Running the MCP Server in Docker (locally)

  1. Prepare your environment variables:

    • Copy env.example to .env and fill in your Azure credentials.
  2. Build the Docker image:

    docker build -t fabric-admin-mcp .
    
  3. Run the Docker container:

    docker run --env-file .env -p 8000:8000 fabric-admin-mcp
    
  4. Access the MCP server:

  5. Test with VS Code as a Client:

    • Open the Command Palette (Ctrl+Shift+P), search for "MCP: Connect to Server", and enter http://127.0.0.1:8000/mcp/ (change the address if running it remotely).
    • You can now use MCP tools exposed by this server directly from VS Code using Agent Mode.

📦 Requirements

  • Python 3.8+;
  • Azure credentials with proper access to the backend (Azure/Fabric admin)/

🔐 Using a Service Principal for Authentication

  1. Create a Service Principal (if you don't have one):

    az ad sp create-for-rbac --name <your-app-name> --role Contributor --scopes /subscriptions/<your-subscription-id>
    

    Note the appId (Client ID), tenant, and password (Client Secret) from the output.

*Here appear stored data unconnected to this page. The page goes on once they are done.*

theorem pvVz_append (a b : List Int) : pvVz (a ++ b) = pvVz a + 10 ^ a.length * pvVz b := by
  induction a with
  | nil => simp [pvVz]
  | cons x t ih => simp [pvVz, ih, pow_succ]; ring

theorem pvValF_eq_vz (f : Nat) : ∀ ds : List Int, ds.length ≤ f → pvValF f ds = pvVz ds := by
  induction f with
  | zero => intro ds h; match ds with | [] => rfl | _ :: _ => simp at h
  | succ f ih =>
    intro ds h
    simp only [pvValF]
    by_cases h1 : ds.length ≤ 1
    · simp only [if_pos h1]
      match ds with
      | [] => rfl
      | [d] => simp [pvVz]
      | _ :: _ :: _ => simp at h1
    · simp only [if_neg h1]
      rw [ih _ (by simp only [List.length_take]; omega),
          ih _ (by simp only [List.length_drop]; omega)]
      have := pvVz_append (ds.take (ds.length / 2)) (ds.drop (ds.length / 2))
      rw [List.take_append_drop] at this
      rw [this, List.length_take, Nat.min_eq_left (by omega)]

theorem pvVal_eq_vz (ds : List Int) : pvVal ds = pvVz ds := pvValF_eq_vz ds.length ds le_rfl

theorem pvVz_zip_add (a b : List Int) (h : a.length = b.length) :
    pvVz ((a.zip b).map (fun p => p.1 + p.2)) = pvVz a + pvVz b := by
  induction a generalizing b with
  | nil => cases b with | nil => simp [pvVz] | cons x t => simp at h
  | cons x t ih =>
    cases b with
    | nil => simp at h
    | cons y u =>
      simp only [List.zip_cons_cons, List.map_cons, pvVz]
      rw [ih u (by simpa using h)]; ring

  2. Create a .env file in the project root: Copy .env.example to .env and fill in your values:

    AZURE_CLIENT_ID=your-service-principal-client-id
    AZURE_TENANT_ID=your-tenant-id
    AZURE_CLIENT_SECRET=your-service-principal-client-secret
    
  3. Authorize the Service Principal: Ensure the Service Principal has appropriate permissions. For example, at least Contributor at subscription or Resource Group level to manage Fabric Capacities. Additional Admin API access will be required for additional tools yet to be developed.

  4. Run the server: The server will automatically use these credentials for authentication via DefaultAzureCredential.

🚀 Future Improvements

  • Add option to deploy as a Docker image.
  • Add option to deploy as an Azure Function.
  • Add tools for additional Fabric management operations, such as Workspace management and reviewing capacity settings.
  • Improve documentation and provide more usage examples.
  • Add automated tests and CI/CD pipeline for deployments.